◆ **Your instructions**: Give again, unaltered, the lines of the listing below that run from the line having "simp [hk, Function.comp]" through the line having "ks.foldl (fun cd ww".

Start of Block

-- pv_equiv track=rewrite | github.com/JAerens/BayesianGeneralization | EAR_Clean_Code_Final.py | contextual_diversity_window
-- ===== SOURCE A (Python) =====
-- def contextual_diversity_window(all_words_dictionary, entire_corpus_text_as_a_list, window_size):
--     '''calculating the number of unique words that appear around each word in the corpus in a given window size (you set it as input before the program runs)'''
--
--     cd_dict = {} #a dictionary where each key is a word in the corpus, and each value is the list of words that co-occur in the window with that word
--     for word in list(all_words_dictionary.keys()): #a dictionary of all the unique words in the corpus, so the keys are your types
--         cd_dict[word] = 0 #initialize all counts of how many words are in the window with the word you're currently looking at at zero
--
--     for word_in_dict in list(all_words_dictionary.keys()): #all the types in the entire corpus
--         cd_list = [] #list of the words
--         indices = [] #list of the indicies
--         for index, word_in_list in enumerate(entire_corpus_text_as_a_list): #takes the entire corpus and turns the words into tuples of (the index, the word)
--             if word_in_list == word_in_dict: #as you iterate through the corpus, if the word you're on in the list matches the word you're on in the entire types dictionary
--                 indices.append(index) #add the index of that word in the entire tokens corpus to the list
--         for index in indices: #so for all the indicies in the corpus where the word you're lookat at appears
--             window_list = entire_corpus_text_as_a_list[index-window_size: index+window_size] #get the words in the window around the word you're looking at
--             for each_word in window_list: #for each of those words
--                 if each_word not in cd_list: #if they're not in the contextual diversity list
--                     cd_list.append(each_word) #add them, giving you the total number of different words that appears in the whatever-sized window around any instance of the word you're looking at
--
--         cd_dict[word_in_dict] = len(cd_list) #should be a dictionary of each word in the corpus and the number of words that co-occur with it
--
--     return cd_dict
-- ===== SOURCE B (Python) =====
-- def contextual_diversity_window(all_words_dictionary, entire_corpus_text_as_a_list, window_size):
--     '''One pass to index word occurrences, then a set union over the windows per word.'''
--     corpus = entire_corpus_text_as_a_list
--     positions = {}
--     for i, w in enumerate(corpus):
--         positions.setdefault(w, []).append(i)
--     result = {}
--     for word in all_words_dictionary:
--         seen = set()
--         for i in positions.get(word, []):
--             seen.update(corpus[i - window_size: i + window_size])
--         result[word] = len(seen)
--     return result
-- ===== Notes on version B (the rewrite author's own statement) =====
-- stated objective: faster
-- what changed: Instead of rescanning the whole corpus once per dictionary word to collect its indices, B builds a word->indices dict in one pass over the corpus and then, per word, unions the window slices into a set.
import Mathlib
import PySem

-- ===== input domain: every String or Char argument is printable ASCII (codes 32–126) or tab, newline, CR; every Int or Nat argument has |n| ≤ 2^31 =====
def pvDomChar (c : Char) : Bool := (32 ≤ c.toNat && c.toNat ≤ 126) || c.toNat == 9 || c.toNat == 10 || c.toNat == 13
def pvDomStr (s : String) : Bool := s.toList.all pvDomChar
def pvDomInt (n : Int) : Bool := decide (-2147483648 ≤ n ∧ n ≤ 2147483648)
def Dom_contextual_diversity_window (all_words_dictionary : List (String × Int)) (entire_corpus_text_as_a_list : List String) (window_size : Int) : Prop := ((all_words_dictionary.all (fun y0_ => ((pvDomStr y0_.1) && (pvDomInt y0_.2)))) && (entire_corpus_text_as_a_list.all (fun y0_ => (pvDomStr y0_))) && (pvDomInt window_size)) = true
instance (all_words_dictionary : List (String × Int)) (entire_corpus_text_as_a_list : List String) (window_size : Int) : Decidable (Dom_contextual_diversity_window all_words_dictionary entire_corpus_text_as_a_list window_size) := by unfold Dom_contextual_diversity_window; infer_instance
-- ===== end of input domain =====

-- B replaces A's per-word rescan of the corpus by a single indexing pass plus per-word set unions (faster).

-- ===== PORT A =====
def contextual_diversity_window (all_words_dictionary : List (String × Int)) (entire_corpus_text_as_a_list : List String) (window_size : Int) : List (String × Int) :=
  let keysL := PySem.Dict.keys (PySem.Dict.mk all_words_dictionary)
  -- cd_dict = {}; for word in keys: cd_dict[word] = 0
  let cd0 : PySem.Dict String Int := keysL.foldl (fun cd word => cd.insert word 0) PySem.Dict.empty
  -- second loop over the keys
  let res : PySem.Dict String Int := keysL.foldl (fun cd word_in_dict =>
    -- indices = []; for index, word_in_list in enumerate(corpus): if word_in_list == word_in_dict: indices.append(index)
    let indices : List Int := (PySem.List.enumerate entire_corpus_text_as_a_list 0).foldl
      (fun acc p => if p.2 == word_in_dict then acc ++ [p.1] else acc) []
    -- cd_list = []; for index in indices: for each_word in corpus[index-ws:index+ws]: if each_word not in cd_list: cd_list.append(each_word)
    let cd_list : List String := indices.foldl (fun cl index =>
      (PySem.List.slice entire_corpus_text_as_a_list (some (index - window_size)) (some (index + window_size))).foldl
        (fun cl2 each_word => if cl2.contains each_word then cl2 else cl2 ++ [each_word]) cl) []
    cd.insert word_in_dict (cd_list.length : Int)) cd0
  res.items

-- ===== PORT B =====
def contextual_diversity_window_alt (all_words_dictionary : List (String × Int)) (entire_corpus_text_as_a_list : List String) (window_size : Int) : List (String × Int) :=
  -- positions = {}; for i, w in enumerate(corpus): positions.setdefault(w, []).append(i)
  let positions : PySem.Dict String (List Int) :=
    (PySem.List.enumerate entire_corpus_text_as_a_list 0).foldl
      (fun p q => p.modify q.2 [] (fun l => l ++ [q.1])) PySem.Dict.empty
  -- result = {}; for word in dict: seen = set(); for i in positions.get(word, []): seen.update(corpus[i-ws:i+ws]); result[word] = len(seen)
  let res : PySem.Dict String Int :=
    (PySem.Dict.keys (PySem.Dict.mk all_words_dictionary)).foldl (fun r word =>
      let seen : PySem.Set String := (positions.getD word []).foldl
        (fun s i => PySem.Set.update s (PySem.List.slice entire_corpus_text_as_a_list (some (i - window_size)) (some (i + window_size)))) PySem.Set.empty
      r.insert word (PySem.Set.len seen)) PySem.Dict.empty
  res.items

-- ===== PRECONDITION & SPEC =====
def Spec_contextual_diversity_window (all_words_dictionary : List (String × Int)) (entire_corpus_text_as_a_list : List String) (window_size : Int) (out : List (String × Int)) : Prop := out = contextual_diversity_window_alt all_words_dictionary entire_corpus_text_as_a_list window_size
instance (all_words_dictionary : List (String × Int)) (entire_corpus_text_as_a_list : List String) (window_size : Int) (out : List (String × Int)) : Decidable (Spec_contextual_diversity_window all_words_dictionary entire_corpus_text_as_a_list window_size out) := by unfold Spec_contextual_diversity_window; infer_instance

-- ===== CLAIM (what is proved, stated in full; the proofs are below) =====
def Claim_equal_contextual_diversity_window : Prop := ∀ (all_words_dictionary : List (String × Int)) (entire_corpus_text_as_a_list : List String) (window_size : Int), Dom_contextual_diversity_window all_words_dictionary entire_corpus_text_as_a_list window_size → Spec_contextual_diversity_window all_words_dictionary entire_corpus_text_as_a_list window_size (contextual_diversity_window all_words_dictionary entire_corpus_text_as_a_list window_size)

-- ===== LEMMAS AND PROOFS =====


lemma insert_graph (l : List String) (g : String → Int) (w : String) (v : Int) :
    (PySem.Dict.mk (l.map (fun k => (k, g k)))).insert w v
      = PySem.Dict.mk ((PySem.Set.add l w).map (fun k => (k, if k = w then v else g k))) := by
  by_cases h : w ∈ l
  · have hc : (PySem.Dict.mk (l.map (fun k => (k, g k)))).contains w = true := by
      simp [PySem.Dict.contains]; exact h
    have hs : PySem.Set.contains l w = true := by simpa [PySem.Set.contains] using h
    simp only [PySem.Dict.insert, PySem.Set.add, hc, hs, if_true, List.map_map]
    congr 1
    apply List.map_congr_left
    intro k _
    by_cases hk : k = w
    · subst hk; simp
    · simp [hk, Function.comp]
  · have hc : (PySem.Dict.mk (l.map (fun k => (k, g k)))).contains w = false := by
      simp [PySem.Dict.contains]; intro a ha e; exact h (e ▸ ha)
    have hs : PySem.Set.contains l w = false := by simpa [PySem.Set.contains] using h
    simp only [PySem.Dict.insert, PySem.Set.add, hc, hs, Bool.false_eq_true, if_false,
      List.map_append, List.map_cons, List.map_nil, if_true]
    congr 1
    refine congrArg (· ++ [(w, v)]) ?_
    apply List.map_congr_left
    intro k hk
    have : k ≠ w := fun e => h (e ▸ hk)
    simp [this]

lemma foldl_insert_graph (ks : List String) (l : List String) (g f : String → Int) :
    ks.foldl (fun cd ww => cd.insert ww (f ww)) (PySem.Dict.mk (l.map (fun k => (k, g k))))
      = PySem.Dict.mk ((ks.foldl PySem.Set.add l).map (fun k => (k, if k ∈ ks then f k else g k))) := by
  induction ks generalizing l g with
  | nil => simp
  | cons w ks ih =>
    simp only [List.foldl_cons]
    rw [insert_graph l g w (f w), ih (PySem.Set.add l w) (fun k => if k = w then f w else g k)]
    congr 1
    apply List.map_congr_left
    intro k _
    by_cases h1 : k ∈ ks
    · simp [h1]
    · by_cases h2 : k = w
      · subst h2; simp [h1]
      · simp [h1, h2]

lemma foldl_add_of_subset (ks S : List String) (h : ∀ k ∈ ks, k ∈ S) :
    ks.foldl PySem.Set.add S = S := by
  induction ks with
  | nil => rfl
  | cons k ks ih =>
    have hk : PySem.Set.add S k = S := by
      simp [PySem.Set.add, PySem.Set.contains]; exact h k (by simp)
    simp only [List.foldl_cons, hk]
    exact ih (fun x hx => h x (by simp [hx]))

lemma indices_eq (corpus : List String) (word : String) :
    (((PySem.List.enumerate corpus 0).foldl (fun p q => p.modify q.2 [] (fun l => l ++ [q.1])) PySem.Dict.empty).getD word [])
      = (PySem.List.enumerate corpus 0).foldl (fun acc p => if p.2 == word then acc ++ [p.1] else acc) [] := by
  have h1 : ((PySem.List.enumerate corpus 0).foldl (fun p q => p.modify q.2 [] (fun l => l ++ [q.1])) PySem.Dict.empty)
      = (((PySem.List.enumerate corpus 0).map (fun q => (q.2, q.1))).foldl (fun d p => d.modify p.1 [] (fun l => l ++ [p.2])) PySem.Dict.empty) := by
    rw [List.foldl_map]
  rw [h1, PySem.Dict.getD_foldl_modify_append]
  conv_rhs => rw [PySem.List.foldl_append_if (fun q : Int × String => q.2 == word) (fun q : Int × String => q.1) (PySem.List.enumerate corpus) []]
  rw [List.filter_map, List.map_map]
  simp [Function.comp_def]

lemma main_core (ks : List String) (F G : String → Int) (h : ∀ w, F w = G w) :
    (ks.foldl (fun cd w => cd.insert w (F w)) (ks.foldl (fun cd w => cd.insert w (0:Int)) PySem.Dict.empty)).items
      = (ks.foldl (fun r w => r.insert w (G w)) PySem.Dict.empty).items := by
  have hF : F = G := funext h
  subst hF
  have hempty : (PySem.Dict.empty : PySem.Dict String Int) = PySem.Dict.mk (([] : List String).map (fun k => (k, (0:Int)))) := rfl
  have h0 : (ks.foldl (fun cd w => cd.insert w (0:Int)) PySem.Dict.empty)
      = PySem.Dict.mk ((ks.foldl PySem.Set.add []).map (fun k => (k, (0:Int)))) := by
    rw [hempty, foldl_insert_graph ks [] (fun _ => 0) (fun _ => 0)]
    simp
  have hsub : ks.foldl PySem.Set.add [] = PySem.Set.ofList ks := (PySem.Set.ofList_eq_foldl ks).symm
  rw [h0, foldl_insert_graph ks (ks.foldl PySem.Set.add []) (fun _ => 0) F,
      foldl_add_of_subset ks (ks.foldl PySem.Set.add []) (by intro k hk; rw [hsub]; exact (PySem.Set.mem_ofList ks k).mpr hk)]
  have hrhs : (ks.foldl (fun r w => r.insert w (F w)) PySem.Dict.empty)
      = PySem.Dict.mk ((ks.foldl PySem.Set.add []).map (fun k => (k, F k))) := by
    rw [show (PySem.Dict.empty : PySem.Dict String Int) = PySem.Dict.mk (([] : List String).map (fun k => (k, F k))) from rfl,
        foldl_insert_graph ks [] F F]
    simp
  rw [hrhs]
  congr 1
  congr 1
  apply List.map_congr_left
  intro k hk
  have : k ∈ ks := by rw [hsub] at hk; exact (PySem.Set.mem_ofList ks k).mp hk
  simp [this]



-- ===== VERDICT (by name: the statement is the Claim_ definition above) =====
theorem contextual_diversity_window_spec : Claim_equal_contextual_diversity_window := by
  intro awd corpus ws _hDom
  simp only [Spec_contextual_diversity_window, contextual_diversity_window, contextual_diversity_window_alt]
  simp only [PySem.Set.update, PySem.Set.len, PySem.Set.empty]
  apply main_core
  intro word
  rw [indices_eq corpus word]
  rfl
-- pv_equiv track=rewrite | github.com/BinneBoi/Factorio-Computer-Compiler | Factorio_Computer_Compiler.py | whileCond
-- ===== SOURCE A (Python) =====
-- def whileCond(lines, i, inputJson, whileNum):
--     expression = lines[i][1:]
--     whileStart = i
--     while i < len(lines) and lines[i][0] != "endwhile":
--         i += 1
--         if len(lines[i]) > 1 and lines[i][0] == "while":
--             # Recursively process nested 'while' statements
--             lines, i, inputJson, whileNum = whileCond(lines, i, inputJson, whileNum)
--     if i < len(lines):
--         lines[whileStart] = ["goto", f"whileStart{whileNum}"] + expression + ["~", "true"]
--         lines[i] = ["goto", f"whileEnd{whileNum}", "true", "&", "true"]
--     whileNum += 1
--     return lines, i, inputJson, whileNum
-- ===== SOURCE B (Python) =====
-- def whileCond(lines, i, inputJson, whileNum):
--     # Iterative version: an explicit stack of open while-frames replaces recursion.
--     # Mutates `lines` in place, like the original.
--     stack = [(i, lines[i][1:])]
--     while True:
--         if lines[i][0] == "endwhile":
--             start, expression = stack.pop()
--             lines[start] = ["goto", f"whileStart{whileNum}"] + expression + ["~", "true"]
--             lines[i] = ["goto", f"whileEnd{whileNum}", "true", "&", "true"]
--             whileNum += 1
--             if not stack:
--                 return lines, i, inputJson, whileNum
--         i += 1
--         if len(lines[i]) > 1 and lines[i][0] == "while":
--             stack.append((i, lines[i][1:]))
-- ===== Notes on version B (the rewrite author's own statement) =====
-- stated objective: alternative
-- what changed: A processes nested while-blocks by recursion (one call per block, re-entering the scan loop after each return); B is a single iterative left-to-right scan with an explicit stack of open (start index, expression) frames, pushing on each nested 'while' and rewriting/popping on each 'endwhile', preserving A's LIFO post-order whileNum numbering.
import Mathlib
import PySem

End of Block

◆ **Reply to the task**:
    · simp [hk, Function.comp]
  · have hc : (PySem.Dict.mk (l.map (fun k => (k, g k)))).contains w = false := by
      simp [PySem.Dict.contains]; intro a ha e; exact h (e ▸ ha)
    have hs : PySem.Set.contains l w = false := by simpa [PySem.Set.contains] using h
    simp only [PySem.Dict.insert, PySem.Set.add, hc, hs, Bool.false_eq_true, if_false,
      List.map_append, List.map_cons, List.map_nil, if_true]
    congr 1
    refine congrArg (· ++ [(w, v)]) ?_
    apply List.map_congr_left
    intro k hk
    have : k ≠ w := fun e => h (e ▸ hk)
    simp [this]

lemma foldl_insert_graph (ks : List String) (l : List String) (g f : String → Int) :
    ks.foldl (fun cd ww => cd.insert ww (f ww)) (PySem.Dict.mk (l.map (fun k => (k, g k))))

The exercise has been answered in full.